The nanoparticle pioneer on the importance of reading, exercise and nurturing excellent young scientists
Taeghwan Hyeon is a distinguished professor at Seoul National University, Republic of Korea, and serves as the director of the Center for Nanoparticle Research at the university’s Institute for Basic Science. His research spans the synthesis, assembly and applications of nanoparticles. In 2020, the impact of this work led to his selection as a Clarivate Citation laureate, marking him out as a potential future Nobel prizewinner.
I grew up in the countryside near Taegu, which is the third largest city in Korea. My dad was a farmer, but he graduated high school, which is a high level of education in terms of in a countryside farm. When I was 11 years old, I represented my elementary school in the province science competition. The exam material was about acid–base titration. It seems like I did pretty well, and I received the silver medal. And then I thought, why don’t I become a scientist? So, I picked my career very early.
When you become an independent researcher, you don’t want to repeat or continue whatever you have done for your PhD. When I became a new professor in 1997, nanoscience was emerging, it was a completely new research area. I thought, ‘this is going to be a lot of fun, let me try this’. Actually, in the beginning it was not easy at all, because it was completely different from what I did in my PhD and postdoctoral research. But it’s one of the best decisions I ever made. That’s really what made me what I am now.
I’m really happy that our heat-up process has become almost the standard method to make uniform sized nanoparticles of different kinds of materials in large quantities. That’s my most important achievement. That’s why last year, I was selected as a Citation laureate, along with Moungi Bawendi and Chris Murray. The problem is, people only recognise me for my two papers about the heat-up process, not my many other papers about different topics. But I mean, I cannot complain.
I always emphasise to my students, you’ve got to try to get new research ideas. The best way is reading recent articles in top journals. I still do it now. Whenever I have new ideas I send a message to my students. I’m always sharing my ideas with them.
The Institute for Basic Science [IBS] programme is an absolutely fantastic programme. All of my friends in the United States really envy me. Now I’m the director of the Center for Nanoparticle Research I don’t have to write proposals anymore. The Institute is modelled after the MPI system in Germany and the RIKEN system in Japan. Funding is quite generous, over $6 million per year. I have all the authority, I can choose whatever research topic I want to do, I can pick whichever young scientists I want to work with, I can choose everything. And we have excellent graduate students around, that’s even better.

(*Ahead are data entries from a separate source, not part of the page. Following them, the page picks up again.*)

-- pv_equiv track=rewrite | github.com/threevoconsulting/immigrationconsulting | immigration_portal/mm_questionnaire/models/language_proficiency.py | _tef_to_clb
-- ===== SOURCE A (Python) =====
-- def _tef_to_clb(score, ability):
--     """Convert TEF Canada score to CLB level."""
--     if not score:
--         return 0
--
--     # TEF to CLB conversion tables
--     if ability == 'listening':
--         # TEF Listening: 0-360
--         conversion = [
--             (316, 10), (298, 9), (280, 8), (249, 7),
--             (217, 6), (181, 5), (145, 4),
--         ]
--     elif ability == 'reading':
--         # TEF Reading: 0-300
--         conversion = [
--             (263, 10), (248, 9), (233, 8), (207, 7),
--             (181, 6), (151, 5), (121, 4),
--         ]
--     else:  # writing, speaking: 0-450
--         conversion = [
--             (393, 10), (371, 9), (349, 8), (310, 7),
--             (271, 6), (226, 5), (181, 4),
--         ]
--
--     for threshold, clb in conversion:
--         if score >= threshold:
--             return clb
--     return 0
-- ===== SOURCE B (Python) =====
-- # Ascending threshold tables; CLB = 3 + (number of thresholds met), found by binary search.
-- _TEF_THRESHOLDS = {
--     'listening': (145, 181, 217, 249, 280, 298, 316),
--     'reading':   (121, 151, 181, 207, 233, 248, 263),
-- }
-- _TEF_DEFAULT = (181, 226, 271, 310, 349, 371, 393)  # writing, speaking
--
--
-- def _tef_to_clb(score, ability):
--     """Convert TEF Canada score to CLB level."""
--     if not score:
--         return 0
--     asc = _TEF_THRESHOLDS.get(ability, _TEF_DEFAULT)
--     # binary search for the number of thresholds <= score (bisect_right)
--     lo, hi = 0, len(asc)
--     while lo < hi:
--         mid = (lo + hi) // 2
--         if score >= asc[mid]:
--             lo = mid + 1
--         else:
--             hi = mid
--     return 3 + lo if lo else 0
-- ===== Notes on version B (the rewrite author's own statement) =====
-- stated objective: alternative
-- what changed: Replaces the descending first-match linear scan of (threshold, clb) pairs by a binary search over ascending thresholds that counts how many thresholds the score meets, then computes CLB by the closed form 3 + count (0 when count is 0).
import Mathlib
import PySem

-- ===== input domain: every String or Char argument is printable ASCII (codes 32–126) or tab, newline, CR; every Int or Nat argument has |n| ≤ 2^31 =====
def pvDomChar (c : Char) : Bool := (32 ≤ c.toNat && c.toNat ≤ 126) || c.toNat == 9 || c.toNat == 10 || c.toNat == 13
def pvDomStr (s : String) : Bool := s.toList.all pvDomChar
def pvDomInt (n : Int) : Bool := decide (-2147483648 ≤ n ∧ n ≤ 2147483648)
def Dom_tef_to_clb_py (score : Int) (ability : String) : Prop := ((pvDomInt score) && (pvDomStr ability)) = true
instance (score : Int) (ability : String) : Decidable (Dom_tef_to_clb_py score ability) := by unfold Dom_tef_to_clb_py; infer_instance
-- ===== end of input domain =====

-- B replaces A's descending first-match scan by a binary search over ascending thresholds
-- plus the closed form CLB = 3 + count; equal return values, alternative decomposition.

-- ===== PORT A =====
-- the 'for threshold, clb in conversion: if score >= threshold: return clb' loop
def pvScanA (score : Int) : List (Int × Int) → Int
  | [] => 0
  | (t, c) :: rest => if score ≥ t then c else pvScanA score rest

def tef_to_clb_py (score : Int) (ability : String) : Int :=
  if score = 0 then 0
  else
    let conversion : List (Int × Int) :=
      if ability == "listening" then
        [(316, 10), (298, 9), (280, 8), (249, 7), (217, 6), (181, 5), (145, 4)]
      else if ability == "reading" then
        [(263, 10), (248, 9), (233, 8), (207, 7), (181, 6), (151, 5), (121, 4)]
      else
        [(393, 10), (371, 9), (349, 8), (310, 7), (271, 6), (226, 5), (181, 4)]
    pvScanA score conversion

-- ===== PORT B =====
-- termination helper for the while-loop port (cited in decreasing_by)
theorem pvMid_bounds (lo hi : Int) (h : lo < hi) :
    lo ≤ PySem.Int.floordiv (lo + hi) 2 ∧ PySem.Int.floordiv (lo + hi) 2 < hi := by
  rw [PySem.Int.floordiv_eq_ediv_of_pos (by omega)]
  omega

-- the 'while lo < hi' binary-search loop of Source B (indexing is always in range: 0 ≤ lo ≤ mid < hi ≤ len)
def pvBSearch (score : Int) (asc : List Int) (lo hi : Int) : Int :=
  if h : lo < hi then
    let mid := PySem.Int.floordiv (lo + hi) 2
    if score ≥ PySem.List.pyGetD asc mid 0 then pvBSearch score asc (mid + 1) hi
    else pvBSearch score asc lo mid
  else lo
termination_by (hi - lo).toNat
decreasing_by
  · have := pvMid_bounds lo hi h; omega
  · have := pvMid_bounds lo hi h; omega

def tef_to_clb_py_alt (score : Int) (ability : String) : Int :=
  if score = 0 then 0
  else
    let asc : List Int :=
      if ability == "listening" then [145, 181, 217, 249, 280, 298, 316]
      else if ability == "reading" then [121, 151, 181, 207, 233, 248, 263]
      else [181, 226, 271, 310, 349, 371, 393]
    let lo := pvBSearch score asc 0 (asc.length : Int)
    if lo ≠ 0 then 3 + lo else 0

-- ===== PRECONDITION & SPEC =====
def Spec_tef_to_clb_py (score : Int) (ability : String) (out : Int) : Prop := out = tef_to_clb_py_alt score ability
instance (score : Int) (ability : String) (out : Int) : Decidable (Spec_tef_to_clb_py score ability out) := by unfold Spec_tef_to_clb_py; infer_instance

-- ===== CLAIM =====
def Claim_equal_tef_to_clb_py : Prop := ∀ (score : Int) (ability : String), Dom_tef_to_clb_py score ability → Spec_tef_to_clb_py score ability (tef_to_clb_py score ability)

-- ===== LEMMAS AND PROOFS =====
-- one unfolding of the while-loop (mid and mid+1 supplied as literals so rewrites chain)
theorem pvBSearch_step (score : Int) (asc : List Int) (lo hi mid mid1 : Int) (h : lo < hi)
    (hm : PySem.Int.floordiv (lo + hi) 2 = mid) (hm1 : mid + 1 = mid1) :
    pvBSearch score asc lo hi =
      if score ≥ PySem.List.pyGetD asc mid 0 then pvBSearch score asc mid1 hi
      else pvBSearch score asc lo mid := by
  conv_lhs => rw [pvBSearch]
  simp only [dif_pos h, hm, hm1]

theorem pvBSearch_base (score : Int) (asc : List Int) (lo hi : Int) (h : ¬ lo < hi) :
    pvBSearch score asc lo hi = lo := by
  rw [pvBSearch]; simp [h]

-- fully evaluate the binary search over a sorted 7-element table
theorem pvBSearch_seven (score t1 t2 t3 t4 t5 t6 t7 : Int)
    (hs : t1 ≤ t2 ∧ t2 ≤ t3 ∧ t3 ≤ t4 ∧ t4 ≤ t5 ∧ t5 ≤ t6 ∧ t6 ≤ t7) :
    pvBSearch score [t1, t2, t3, t4, t5, t6, t7] 0 (([t1, t2, t3, t4, t5, t6, t7] : List Int).length : Int) =
      if score ≥ t7 then 7 else if score ≥ t6 then 6 else if score ≥ t5 then 5
      else if score ≥ t4 then 4 else if score ≥ t3 then 3 else if score ≥ t2 then 2
      else if score ≥ t1 then 1 else 0 := by
  show pvBSearch score [t1, t2, t3, t4, t5, t6, t7] 0 7 = _
  rw [pvBSearch_step _ _ 0 7 3 4 (by decide) (by decide) (by decide),
      pvBSearch_step _ _ 4 7 5 6 (by decide) (by decide) (by decide),
      pvBSearch_step _ _ 6 7 6 7 (by decide) (by decide) (by decide),
      pvBSearch_base _ _ 7 7 (by decide),
      pvBSearch_base _ _ 6 6 (by decide),
      pvBSearch_step _ _ 4 5 4 5 (by decide) (by decide) (by decide),
      pvBSearch_base _ _ 5 5 (by decide),
      pvBSearch_base _ _ 4 4 (by decide),
      pvBSearch_step _ _ 0 3 1 2 (by decide) (by decide) (by decide),
      pvBSearch_step _ _ 2 3 2 3 (by decide) (by decide) (by decide),
      pvBSearch_base _ _ 3 3 (by decide),
      pvBSearch_base _ _ 2 2 (by decide),
      pvBSearch_step _ _ 0 1 0 1 (by decide) (by decide) (by decide),
      pvBSearch_base _ _ 1 1 (by decide),
      pvBSearch_base _ _ 0 0 (by decide)]
  simp [PySem.List.pyGetD]
  obtain ⟨h12, h23, h34, h45, h56, h67⟩ := hs
  split_ifs <;> omega

set_option maxHeartbeats 1000000 in
theorem tef_to_clb_py_spec : Claim_equal_tef_to_clb_py := by
  intro score ability _
  unfold Spec_tef_to_clb_py tef_to_clb_py tef_to_clb_py_alt
  by_cases hz : score = 0
  · simp [hz]
  · simp only [if_neg hz]
    by_cases h1 : ability == "listening" <;> by_cases h2 : ability == "reading" <;>
      simp only [Bool.not_eq_true] at h1 h2 <;>
      simp only [h1, h2, Bool.false_eq_true, if_true, if_false, pvScanA] <;>
      rw [pvBSearch_seven score _ _ _ _ _ _ _ (by norm_num)] <;>
      split_ifs <;> omega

You have to be good at human relationships
When I look back at my research career pathway, support from the IBS allowed me to make a really big jump in the breadth and depth of my research, in performance and also collaborations. And I have been able to recruit several excellent young scientists, including Dae-Hyeong Kim and Jungwon Park. I’m really happy that I was able to help them and then they can grow. That’s so exciting.
My students only spend three or four years with me and then they switch research topic. I convinced five of them who were interested to switch to Dae-Hyeong Kim’s group and Jungwon Park’s group when the groups were first set up. That’s how we help new professors to start easily – right from the beginning, they already have well trained graduate students and postdocs, and they also share our IBS research funding.
To get a PhD in my group, you have to do two things. You’ve got to post two papers in top journals. That means you have to work hard. But more importantly, you have to be good at human relationships. You have to know how to get along with other researchers. Because all of our papers published for the last 10 years in top-tier journals are through collaboration. Oftentimes we have more than 15 authors on a paper. Multidisciplinary collaboration is not optional, it’s a must.
My life is really simple. I either read a paper or write a paper, and then the rest of the time, play tennis or sometimes practise golf. My favourite is playing tennis. As a professor, as a scientist, and also an IBS director – I was also a JACS’s associate editor until last year – there’s a lot of stress. If you do some really good exercise, that’s really helpful. I play a lot, at least three times a week, oftentimes four times a week. In Korea, we don’t have many tennis courts available. That’s why we always play doubles. And that’s how you get to know other people. It’s a lot of fun.